Longtemps pensée comme un outil de promotion touristique, l’initiative a su évoluer pour devenir un festival international reconnu. Son ambition : bâtir des ponts culturels entre le Maroc et le reste du monde, relayer des valeurs universelles telles que la tolérance, le vivre-ensemble et le dialogue des civilisations.
Cette approche fait du festival de Zagora un lieu de partage entre professionnels du cinéma et public, tout en donnant une visibilité nouvelle à la région de la vallée du Drâa, riche de son patrimoine naturel et humain.

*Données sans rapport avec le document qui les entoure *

-- pv_equiv track=rewrite | github.com/CarlosGuzman01/tip102-course | unit 3/section 2/main2.py | blueprint_approval
-- ===== SOURCE A (Python) =====
-- import heapq
--
-- def blueprint_approval(blueprints):
--     extra = []
--
--
--     for n in blueprints:
--         if isinstance(n, int):
--             extra.append(n)
--
--     heapq.heapify(extra)
--
--     res = []
--     while extra:
--         res.append(heapq.heappop(extra))
--     return res
-- ===== SOURCE B (Python) =====
-- def blueprint_approval(blueprints):
--     return sorted(n for n in blueprints if isinstance(n, int))
-- ===== Notes on version B (the rewrite author's own statement) =====
-- stated objective: idiomatic
-- what changed: Replaces the explicit heapq-backed extraction (heapify plus a while/heappop loop into an accumulator) with a single library sorted() over a one-pass filter, removing the maintained priority queue entirely.
import Mathlib
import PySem

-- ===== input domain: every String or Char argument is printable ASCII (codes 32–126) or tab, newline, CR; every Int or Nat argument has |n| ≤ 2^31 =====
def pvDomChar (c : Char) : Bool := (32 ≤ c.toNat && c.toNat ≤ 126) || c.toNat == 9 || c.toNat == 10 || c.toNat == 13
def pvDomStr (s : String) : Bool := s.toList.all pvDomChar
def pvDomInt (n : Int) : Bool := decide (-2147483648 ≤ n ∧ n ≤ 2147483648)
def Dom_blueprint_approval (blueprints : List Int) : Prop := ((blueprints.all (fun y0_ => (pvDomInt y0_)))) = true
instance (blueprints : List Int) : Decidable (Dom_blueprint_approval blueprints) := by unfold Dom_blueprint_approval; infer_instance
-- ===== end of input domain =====

-- B replaces A's heapq heapify + while/heappop extraction with a one-pass filter fed to a single library sort (idiomatic; return value only).


-- ===== PORT A =====
-- The heapq library calls are ported by their contract, exact on Int return values:
-- heapify arranges `extra` into a min-heap and each heappop removes and returns the
-- current minimum, so the while loop appends the minimum of the remaining multiset
-- at every step (with equal Ints the popped VALUE is the same whichever copy the
-- heap yields, so removing the first occurrence is exact for the returned list).
def pvHeapPopLoop (extra : List Int) (res : List Int) : List Int :=
  match h : extra with
  | [] => res
  | x :: t =>
    match hm : PySem.List.min? (x :: t) (fun y => y) with
    | none => res
    | some m =>
      match hr : PySem.List.remove? (x :: t) m with
      | none => res
      | some rest => pvHeapPopLoop rest (res ++ [m])
termination_by extra.length
decreasing_by
  have hmem : m ∈ x :: t := PySem.List.min?_mem hm
  have := PySem.List.remove?_eq_some_erase (x :: t) m hmem
  rw [this] at hr
  cases hr
  have hl := List.length_erase_of_mem hmem
  simp at hl ⊢
  omega

def blueprint_approval (blueprints : List Int) : List Int :=
  -- for n in blueprints: if isinstance(n, int): extra.append(n)   (the guard is identically true on List Int)
  let extra := blueprints.foldl (fun acc n => if true then acc ++ [n] else acc) []
  -- heapq.heapify(extra); res = []; while extra: res.append(heapq.heappop(extra))
  pvHeapPopLoop extra []

-- ===== PORT B =====
def blueprint_approval_alt (blueprints : List Int) : List Int :=
  -- sorted(n for n in blueprints if isinstance(n, int)); the isinstance guard is identically true on List Int
  PySem.List.sorted (blueprints.filter (fun _ => true)) (fun x => x) false

-- ===== PRECONDITION & SPEC =====
def Spec_blueprint_approval (blueprints : List Int) (out : List Int) : Prop := out = blueprint_approval_alt blueprints
instance (blueprints : List Int) (out : List Int) : Decidable (Spec_blueprint_approval blueprints out) := by unfold Spec_blueprint_approval; infer_instance

-- ===== CLAIM (what is proved, stated in full; the proofs are below) =====
def Claim_equal_blueprint_approval : Prop := ∀ (blueprints : List Int), Dom_blueprint_approval blueprints → Spec_blueprint_approval blueprints (blueprint_approval blueprints)

-- ===== LEMMAS AND PROOFS =====

theorem pvHeapPopLoop_eq_sorted (n : Nat) (extra res : List Int) (hn : extra.length ≤ n) :
    pvHeapPopLoop extra res = res ++ PySem.List.sorted extra (fun x => x) false := by
  induction n generalizing extra res with
  | zero =>
    have : extra = [] := List.length_eq_zero_iff.mp (Nat.le_zero.mp hn)
    subst this
    rw [pvHeapPopLoop.eq_def]
    simp [PySem.List.sorted_eq_nil_iff]
  | succ k ih =>
    cases extra with
    | nil =>
      rw [pvHeapPopLoop.eq_def]
      simp [PySem.List.sorted_eq_nil_iff]
    | cons x t =>
      have hne : (x :: t : List Int) ≠ [] := by simp
      obtain ⟨m, hm⟩ : ∃ m, PySem.List.min? (x :: t) (fun y => y) = some m := by
        cases h : PySem.List.min? (x :: t) (fun y => y) with
        | none => exact absurd ((PySem.List.min?_eq_none_iff _ _).mp h) hne
        | some m => exact ⟨m, rfl⟩
      have hmem : m ∈ x :: t := PySem.List.min?_mem hm
      have hr : PySem.List.remove? (x :: t) m = some ((x :: t).erase m) :=
        PySem.List.remove?_eq_some_erase (x :: t) m hmem
      have hlen : ((x :: t).erase m).length ≤ k := by
        have := List.length_erase_of_mem hmem
        simp at this hn ⊢
        omega
      rw [pvHeapPopLoop.eq_def]
      split
      case _ heq => simp at heq
      case _ x1 t1 heq =>
      cases heq
      split
      case _ heq => rw [hm] at heq; cases heq
      case _ m' heq =>
      rw [hm] at heq
      cases heq
      split
      case _ heq2 => rw [hr] at heq2; cases heq2
      case _ rest heq2 =>
      rw [hr] at heq2
      cases heq2
      rw [ih ((x :: t).erase m) (res ++ [m]) hlen]
      have hperm : (m :: (x :: t).erase m).Perm (x :: t) := (List.perm_cons_erase hmem).symm
      have hsorted : PySem.List.sorted (x :: t) (fun x => x) false
          = m :: PySem.List.sorted ((x :: t).erase m) (fun x => x) false := by
        apply PySem.List.sorted_id_eq_of_perm_of_pairwise
        · exact ((PySem.List.sorted_perm _ _ _).cons m).trans hperm
        · refine List.Pairwise.cons ?_ ?_
          · intro y hy
            have hy' : y ∈ (x :: t).erase m := (PySem.List.mem_sorted _ _ _ _).mp hy
            exact PySem.List.min?_isMin hm y (List.mem_of_mem_erase hy')
          · simpa using PySem.List.sorted_pairwise ((x :: t).erase m) (fun x => x)
      rw [hsorted]
      simp

-- ===== VERDICT (by name: the statement is the Claim_ definition above) =====
theorem blueprint_approval_spec : Claim_equal_blueprint_approval := by
  intro blueprints _
  unfold Spec_blueprint_approval blueprint_approval blueprint_approval_alt
  have hfold : blueprints.foldl (fun acc n => if true then acc ++ [n] else acc) [] = blueprints := by
    simp
    induction blueprints with
    | nil => rfl
    | cons x xs ih =>
      have h : ∀ (acc : List Int) (l : List Int), l.foldl (fun acc n => acc ++ [n]) acc = acc ++ l := by
        intro acc l
        induction l generalizing acc with
        | nil => simp
        | cons y ys ih2 => simp [List.foldl_cons, ih2]
      simpa using h [] (x :: xs)
  rw [hfold]
  rw [pvHeapPopLoop_eq_sorted blueprints.length blueprints [] le_rfl]
  simp
-- pv_equiv track=rewrite | github.com/mantavya0807/CourseCrafter | Data/pretty.py | separate_types
-- ===== SOURCE A (Python) =====
-- def separate_types(types):
--     indicators = {'Mandatory': 0, 'Select': 0, 'Academic_Plan': 0}
--     if isinstance(types, str):
--         # Split by semicolon and strip whitespace
--         types_list = [t.strip() for t in types.split(';')]
--         for t in types_list:
--             if 'Mandatory' in t:
--                 indicators['Mandatory'] = 1
--             if 'Select' in t:
--                 indicators['Select'] = 1
--             if 'Academic Plan' in t:
--                 indicators['Academic_Plan'] = 1
--     return indicators
-- ===== SOURCE B (Python) =====
-- def separate_types(types):
--     # None of the three search substrings contains ';' or leading/trailing
--     # whitespace, so membership in some stripped ';'-token of the string is
--     # the same as membership in the whole string.
--     is_str = isinstance(types, str)
--     return {
--         'Mandatory': 1 if is_str and 'Mandatory' in types else 0,
--         'Select': 1 if is_str and 'Select' in types else 0,
--         'Academic_Plan': 1 if is_str and 'Academic Plan' in types else 0,
--     }
-- ===== Notes on version B (the rewrite author's own statement) =====
-- stated objective: simpler
-- what changed: B drops A's split-on-';'/strip/loop entirely and tests the three substrings directly against the whole string, which is equivalent because none of the search substrings contains ';' or leading/trailing whitespace.
import Mathlib
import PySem

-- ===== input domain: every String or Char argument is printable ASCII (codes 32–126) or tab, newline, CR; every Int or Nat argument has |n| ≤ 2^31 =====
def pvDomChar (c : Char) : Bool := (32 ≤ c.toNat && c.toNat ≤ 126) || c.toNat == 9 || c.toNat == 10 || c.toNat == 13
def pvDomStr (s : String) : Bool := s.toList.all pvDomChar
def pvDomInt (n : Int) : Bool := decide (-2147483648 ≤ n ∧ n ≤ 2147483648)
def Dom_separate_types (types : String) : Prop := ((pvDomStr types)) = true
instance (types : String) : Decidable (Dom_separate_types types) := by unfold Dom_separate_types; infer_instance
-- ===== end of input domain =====

-- B replaces A's split-on-';'/strip-each-token/loop with three direct substring tests on
-- the whole string (equivalent because no search substring contains ';' or edge
-- whitespace): simpler, same cost.

-- ===== PORT A =====
-- the `isinstance(types, str)` guard is always true for a String argument, so the
-- guarded block is ported unconditionally
def separate_types (types : String) : List (String × Int) :=
  let indicators : PySem.Dict String Int :=
    ((PySem.Dict.empty.insert "Mandatory" 0).insert "Select" 0).insert "Academic_Plan" 0
  let types_list : List String :=
    ((PySem.Str.split? types ";").getD []).map (fun t => PySem.Str.strip t)
  let indicators := types_list.foldl (fun d t =>
    let d := if PySem.Str.isIn "Mandatory" t then d.insert "Mandatory" 1 else d
    let d := if PySem.Str.isIn "Select" t then d.insert "Select" 1 else d
    if PySem.Str.isIn "Academic Plan" t then d.insert "Academic_Plan" 1 else d) indicators
  indicators.items

-- ===== PORT B =====
-- B's `is_str` flag is likewise always true for a String argument
def separate_types_alt (types : String) : List (String × Int) :=
  [("Mandatory", if PySem.Str.isIn "Mandatory" types then (1 : Int) else 0),
   ("Select", if PySem.Str.isIn "Select" types then (1 : Int) else 0),
   ("Academic_Plan", if PySem.Str.isIn "Academic Plan" types then (1 : Int) else 0)]


-- ===== PRECONDITION & SPEC =====
def Spec_separate_types (types : String) (out : List (String × Int)) : Prop := out = separate_types_alt types
instance (types : String) (out : List (String × Int)) : Decidable (Spec_separate_types types out) := by unfold Spec_separate_types; infer_instance

-- ===== CLAIM (what is proved, stated in full; the proofs are below) =====
def Claim_equal_separate_types : Prop := ∀ (types : String), Dom_separate_types types → Spec_separate_types types (separate_types types)

-- ===== LEMMAS AND PROOFS =====

def pvSplit : List Char → List Char × List (List Char)
  | [] => ([], [])
  | c :: r =>
    let p := pvSplit r
    if c = ';' then ([], p.1 :: p.2) else (c :: p.1, p.2)

theorem go_eq (fuel : Nat) : ∀ (l cur : List Char) (acc : List (List Char)), l.length ≤ fuel →
    PySem.Chars.splitOn.go [';'] fuel l cur acc
      = acc.reverse ++ (cur.reverse ++ (pvSplit l).1) :: (pvSplit l).2 := by
  induction fuel with
  | zero =>
    intro l cur acc h
    have : l = [] := List.eq_nil_of_length_eq_zero (Nat.le_zero.mp h)
    subst this
    simp [PySem.Chars.splitOn.go, pvSplit]
  | succ f ih =>
    intro l cur acc h
    cases l with
    | nil => simp [PySem.Chars.splitOn.go, pvSplit]
    | cons c rest =>
      have hr : rest.length ≤ f := by simpa using h
      by_cases hc : c = ';'
      · subst hc
        rw [PySem.Chars.splitOn.go]
        simp only [List.isPrefixOf, List.length_singleton, List.drop_succ_cons,
          List.drop_zero]
        rw [ih rest [] (cur.reverse :: acc) hr]
        simp [pvSplit]
      · rw [PySem.Chars.splitOn.go]
        have hp : [';'].isPrefixOf (c :: rest) = false := by
          simp [List.isPrefixOf_cons₂, Ne.symm hc]
        rw [hp]
        simp only [Bool.false_eq_true, if_false]
        rw [ih rest (c :: cur) acc hr]
        simp [pvSplit, hc]

theorem splitOn_semi (s : List Char) :
    PySem.Chars.splitOn s [';'] = (pvSplit s).1 :: (pvSplit s).2 := by
  have := go_eq (s.length + 1) s [] [] (Nat.le_succ _)
  simpa [PySem.Chars.splitOn] using this

theorem pvSplit_first_prefix (s : List Char) : (pvSplit s).1 <+: s := by
  induction s with
  | nil => simp [pvSplit]
  | cons c r ih =>
    by_cases hc : c = ';'
    · simp [pvSplit, hc]
    · simpa [pvSplit, hc] using ih

theorem pvSplit_rest_infix (s : List Char) : ∀ t ∈ (pvSplit s).2, t <:+: s := by
  induction s with
  | nil => simp [pvSplit]
  | cons c r ih =>
    intro t ht
    by_cases hc : c = ';'
    · simp only [pvSplit, hc, if_true] at ht
      rcases List.mem_cons.mp ht with h | h
      · subst h
        exact ((pvSplit_first_prefix r).isInfix).trans ((List.suffix_cons c r).isInfix)
      · exact ((ih t h).trans (List.suffix_cons c r).isInfix)
    · simp only [pvSplit, hc, if_false] at ht
      exact ((ih t ht).trans (List.suffix_cons c r).isInfix)

theorem prefix_pvSplit_first (sub s : List Char) (h : ';' ∉ sub) (hp : sub <+: s) :
    sub <+: (pvSplit s).1 := by
  induction s generalizing sub with
  | nil => simpa [pvSplit] using hp
  | cons c r ih =>
    cases sub with
    | nil => exact List.nil_prefix
    | cons d sub' =>
      rcases List.cons_prefix_cons.mp hp with ⟨rfl, hp'⟩
      have hd : d ≠ ';' := fun hdd => h (by simp [hdd])
      have := ih sub' (fun hm => h (List.mem_cons_of_mem _ hm)) hp'
      simp only [pvSplit, hd, if_false]
      exact List.cons_prefix_cons.mpr ⟨rfl, this⟩

theorem infix_pvSplit (sub s : List Char) (h : ';' ∉ sub) (hi : sub <:+: s) :
    sub <:+: (pvSplit s).1 ∨ ∃ t ∈ (pvSplit s).2, sub <:+: t := by
  induction s with
  | nil =>
    left
    simpa [pvSplit] using hi
  | cons c r ih =>
    rcases List.infix_cons_iff.mp hi with hp | hr
    · exact Or.inl (prefix_pvSplit_first sub _ h hp).isInfix
    · rcases ih hr with h1 | ⟨t, ht, h2⟩
      · by_cases hc : c = ';'
        · exact Or.inr ⟨(pvSplit r).1, by simp [pvSplit, hc], h1⟩
        · refine Or.inl (h1.trans ?_)
          simpa [pvSplit, hc] using (List.suffix_cons c (pvSplit r).1).isInfix
      · by_cases hc : c = ';' <;> exact Or.inr ⟨t, by simp [pvSplit, hc, ht], h2⟩

theorem infix_dropWhile (sub l : List Char)
    (h : ∀ c, sub.head? = some c → PySem.Chars.isspace c = false)
    (hi : sub <:+: l) : sub <:+: l.dropWhile PySem.Chars.isspace := by
  induction l with
  | nil => simpa using hi
  | cons c l' ih =>
    by_cases hc : PySem.Chars.isspace c = true
    · rw [List.dropWhile_cons_of_pos hc]
      rcases List.infix_cons_iff.mp hi with hp | hr
      · cases sub with
        | nil => exact List.nil_infix
        | cons d sub' =>
          rcases List.cons_prefix_cons.mp hp with ⟨rfl, _⟩
          exact absurd hc (by simpa using h d rfl)
      · exact ih hr
    · rw [List.dropWhile_cons_of_neg hc]
      exact hi

theorem infix_rstrip (sub l : List Char)
    (hl : ∀ c, sub.getLast? = some c → PySem.Chars.isspace c = false)
    (hi : sub <:+: l) : sub <:+: PySem.Chars.rstrip l := by
  rw [PySem.Chars.rstrip, ← List.reverse_infix, List.reverse_reverse]
  apply infix_dropWhile
  · intro c hc
    rw [List.head?_reverse] at hc
    exact hl c hc
  · rw [List.reverse_infix]
    exact hi

theorem lstrip_infix_self (l : List Char) : PySem.Chars.lstrip l <:+: l :=
  (List.dropWhile_suffix _).isInfix

theorem strip_infix_self (l : List Char) : PySem.Chars.strip l <:+: l := by
  rw [PySem.Chars.strip]
  refine ((?_ : PySem.Chars.rstrip (PySem.Chars.lstrip l) <:+: PySem.Chars.lstrip l)).trans
    (lstrip_infix_self l)
  rw [PySem.Chars.rstrip]
  have := (List.dropWhile_suffix (l := (PySem.Chars.lstrip l).reverse) PySem.Chars.isspace)
  have := List.IsSuffix.reverse this
  simpa using this.isInfix

theorem infix_strip_iff (sub l : List Char)
    (hh : ∀ c, sub.head? = some c → PySem.Chars.isspace c = false)
    (hl : ∀ c, sub.getLast? = some c → PySem.Chars.isspace c = false) :
    sub <:+: PySem.Chars.strip l ↔ sub <:+: l := by
  constructor
  · exact fun h => h.trans (strip_infix_self l)
  · intro h
    rw [PySem.Chars.strip]
    exact infix_rstrip sub _ hl (infix_dropWhile sub l hh h)

theorem any_token_eq (sub s : List Char) (hs : ';' ∉ sub)
    (hh : ∀ c, sub.head? = some c → PySem.Chars.isspace c = false)
    (hl : ∀ c, sub.getLast? = some c → PySem.Chars.isspace c = false) :
    ((PySem.Chars.splitOn s [';']).map PySem.Chars.strip).any (fun t => PySem.Chars.isIn sub t)
      = PySem.Chars.isIn sub s := by
  rw [Bool.eq_iff_iff]
  simp only [List.any_eq_true, List.mem_map, PySem.Chars.isIn_iff_infix, splitOn_semi]
  constructor
  · rintro ⟨t, ⟨u, hu, rfl⟩, hinf⟩
    have h1 : sub <:+: u := (infix_strip_iff sub u hh hl).mp hinf
    rcases List.mem_cons.mp hu with rfl | hu2
    · exact h1.trans (pvSplit_first_prefix s).isInfix
    · exact h1.trans (pvSplit_rest_infix s u hu2)
  · intro h
    rcases infix_pvSplit sub s hs h with h1 | ⟨t, ht, h2⟩
    · exact ⟨PySem.Chars.strip (pvSplit s).1, ⟨(pvSplit s).1, by simp, rfl⟩,
        (infix_strip_iff _ _ hh hl).mpr h1⟩
    · exact ⟨PySem.Chars.strip t, ⟨t, by simp [ht], rfl⟩, (infix_strip_iff _ _ hh hl).mpr h2⟩

theorem fold_char (ts : List String) (d : PySem.Dict String Int) (a b c : Int)
    (hd : d = PySem.Dict.mk [("Mandatory", a), ("Select", b), ("Academic_Plan", c)]) :
    ts.foldl (fun d t =>
      let d := if PySem.Str.isIn "Mandatory" t then d.insert "Mandatory" 1 else d
      let d := if PySem.Str.isIn "Select" t then d.insert "Select" 1 else d
      if PySem.Str.isIn "Academic Plan" t then d.insert "Academic_Plan" 1 else d) d
    = PySem.Dict.mk
        [("Mandatory", if ts.any (fun t => PySem.Str.isIn "Mandatory" t) then 1 else a),
         ("Select", if ts.any (fun t => PySem.Str.isIn "Select" t) then 1 else b),
         ("Academic_Plan", if ts.any (fun t => PySem.Str.isIn "Academic Plan" t) then 1 else c)] := by
  induction ts generalizing d a b c with
  | nil => simpa using hd
  | cons t ts ih =>
    rw [List.foldl_cons]
    rw [ih _ (if PySem.Str.isIn "Mandatory" t then 1 else a)
          (if PySem.Str.isIn "Select" t then 1 else b)
          (if PySem.Str.isIn "Academic Plan" t then 1 else c) ?_]
    · by_cases h1 : PySem.Str.isIn "Mandatory" t <;>
      by_cases h2 : PySem.Str.isIn "Select" t <;>
      by_cases h3 : PySem.Str.isIn "Academic Plan" t <;>
        simp only [List.any_cons, h1, h2, h3, Bool.true_or, Bool.false_or, if_true, ite_self, Bool.false_eq_true, if_false]
    · subst hd
      by_cases h1 : PySem.Str.isIn "Mandatory" t <;>
      by_cases h2 : PySem.Str.isIn "Select" t <;>
      by_cases h3 : PySem.Str.isIn "Academic Plan" t <;>
        simp only [h1, h2, h3, if_true, if_false, Bool.false_eq_true] <;> rfl

theorem any_str (sub types : String) (hs : ';' ∉ sub.toList)
    (hh : ∀ c, sub.toList.head? = some c → PySem.Chars.isspace c = false)
    (hl : ∀ c, sub.toList.getLast? = some c → PySem.Chars.isspace c = false) :
    (((PySem.Str.split? types ";").getD []).map (fun t => PySem.Str.strip t)).any
        (fun t => PySem.Str.isIn sub t)
      = PySem.Str.isIn sub types := by
  have hbr := PySem.Str.split?_map types ";"
  have hch : PySem.Chars.split? types.toList ";".toList
      = some (PySem.Chars.splitOn types.toList [';']) := by
    simp [PySem.Chars.split?]
  cases hsp : PySem.Str.split? types ";" with
  | none =>
    rw [hsp] at hbr
    rw [← hbr] at hch
    simp at hch
  | some L =>
    rw [hsp] at hbr
    simp only [Option.map_some] at hbr
    rw [← hbr] at hch
    have hLl : L.map String.toList = PySem.Chars.splitOn types.toList [';'] :=
      Option.some.inj hch
    simp only [Option.getD_some]
    rw [PySem.Str.isIn_eq, ← any_token_eq sub.toList types.toList hs hh hl, ← hLl]
    simp [List.any_map, PySem.Str.isIn_eq, PySem.Str.toList_strip, Function.comp_def]

set_option maxRecDepth 4000 in
theorem final (types : String) : separate_types types = separate_types_alt types := by
  have h : separate_types types
      = ((((PySem.Str.split? types ";").getD []).map (fun t => PySem.Str.strip t)).foldl
          (fun d t =>
            let d := if PySem.Str.isIn "Mandatory" t then d.insert "Mandatory" 1 else d
            let d := if PySem.Str.isIn "Select" t then d.insert "Select" 1 else d
            if PySem.Str.isIn "Academic Plan" t then d.insert "Academic_Plan" 1 else d)
          (PySem.Dict.mk [("Mandatory", 0), ("Select", 0), ("Academic_Plan", 0)])).items := rfl
  rw [h, fold_char _ _ 0 0 0 rfl]
  simp only [separate_types_alt]
  rw [any_str "Mandatory" types (by decide)
        (fun c hc => by cases (show some 'M' = some c from hc); decide)
        (fun c hc => by cases (show some 'y' = some c from hc); decide),
      any_str "Select" types (by decide)
        (fun c hc => by cases (show some 'S' = some c from hc); decide)
        (fun c hc => by cases (show some 't' = some c from hc); decide),
      any_str "Academic Plan" types (by decide)
        (fun c hc => by cases (show some 'A' = some c from hc); decide)
        (fun c hc => by cases (show some 'n' = some c from hc); decide)]

-- ===== VERDICT (by name: the statement is the Claim_ definition above) =====
theorem separate_types_spec : Claim_equal_separate_types := by
  intro types _
  exact final types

Le Kazakhstan à l’honneur et des hommages vibrants
Placée cette année sous le signe du cinéma kazakh, cette 19e édition a débuté par une cérémonie d’ouverture haute en couleur, marquée par des performances artistiques de troupes venues du Kazakhstan, mettant en valeur la richesse culturelle de ce pays d’Asie centrale.
La soirée a également rendu hommage à trois figures du 7e art : le réalisateur et acteur marocain Rachid El Ouali, l’actrice italienne Alessandra D’Elia et le réalisateur égyptien Khaled Youssef, salués pour leurs parcours et leur contribution au cinéma mondial.
Par cette diversité de talents honorés, le festival souligne sa vocation transnationale, où le désert devient métaphore du dialogue interculturel et de la création sans frontières.
Une programmation riche et une compétition internationale
La programmation de cette édition se veut ambitieuse et éclectique. Outre les projections, le festival propose des tables rondes, ateliers de formation et sessions thématiques autour du cinéma transsaharien.
Neuf longs métrages sont en compétition internationale, parmi lesquels “Deal at the Border” de Dastan Zhapar, “Vortex” de Hadi Mohaghegh, “Les Enfants rouges” de Lotfi Achour et “Quitte ou double” de Rachida Saadi.
Le jury de la compétition des longs métrages est présidé par le réalisateur sénégalais Ousmane William Mbaye, tandis que les sections dédiées aux courts métrages et aux scénarios sont confiées respectivement au réalisateur marocain Saad Chraibi et à l’écrivain saoudien Khalid El Khodari.
Entre débats, projections et formations, le festival de Zagora poursuit sa mission : faire du désert un lieu de création, d’inspiration et de rencontres entre les cultures, confirmant le Maroc comme terre d’accueil du cinéma africain et mondial.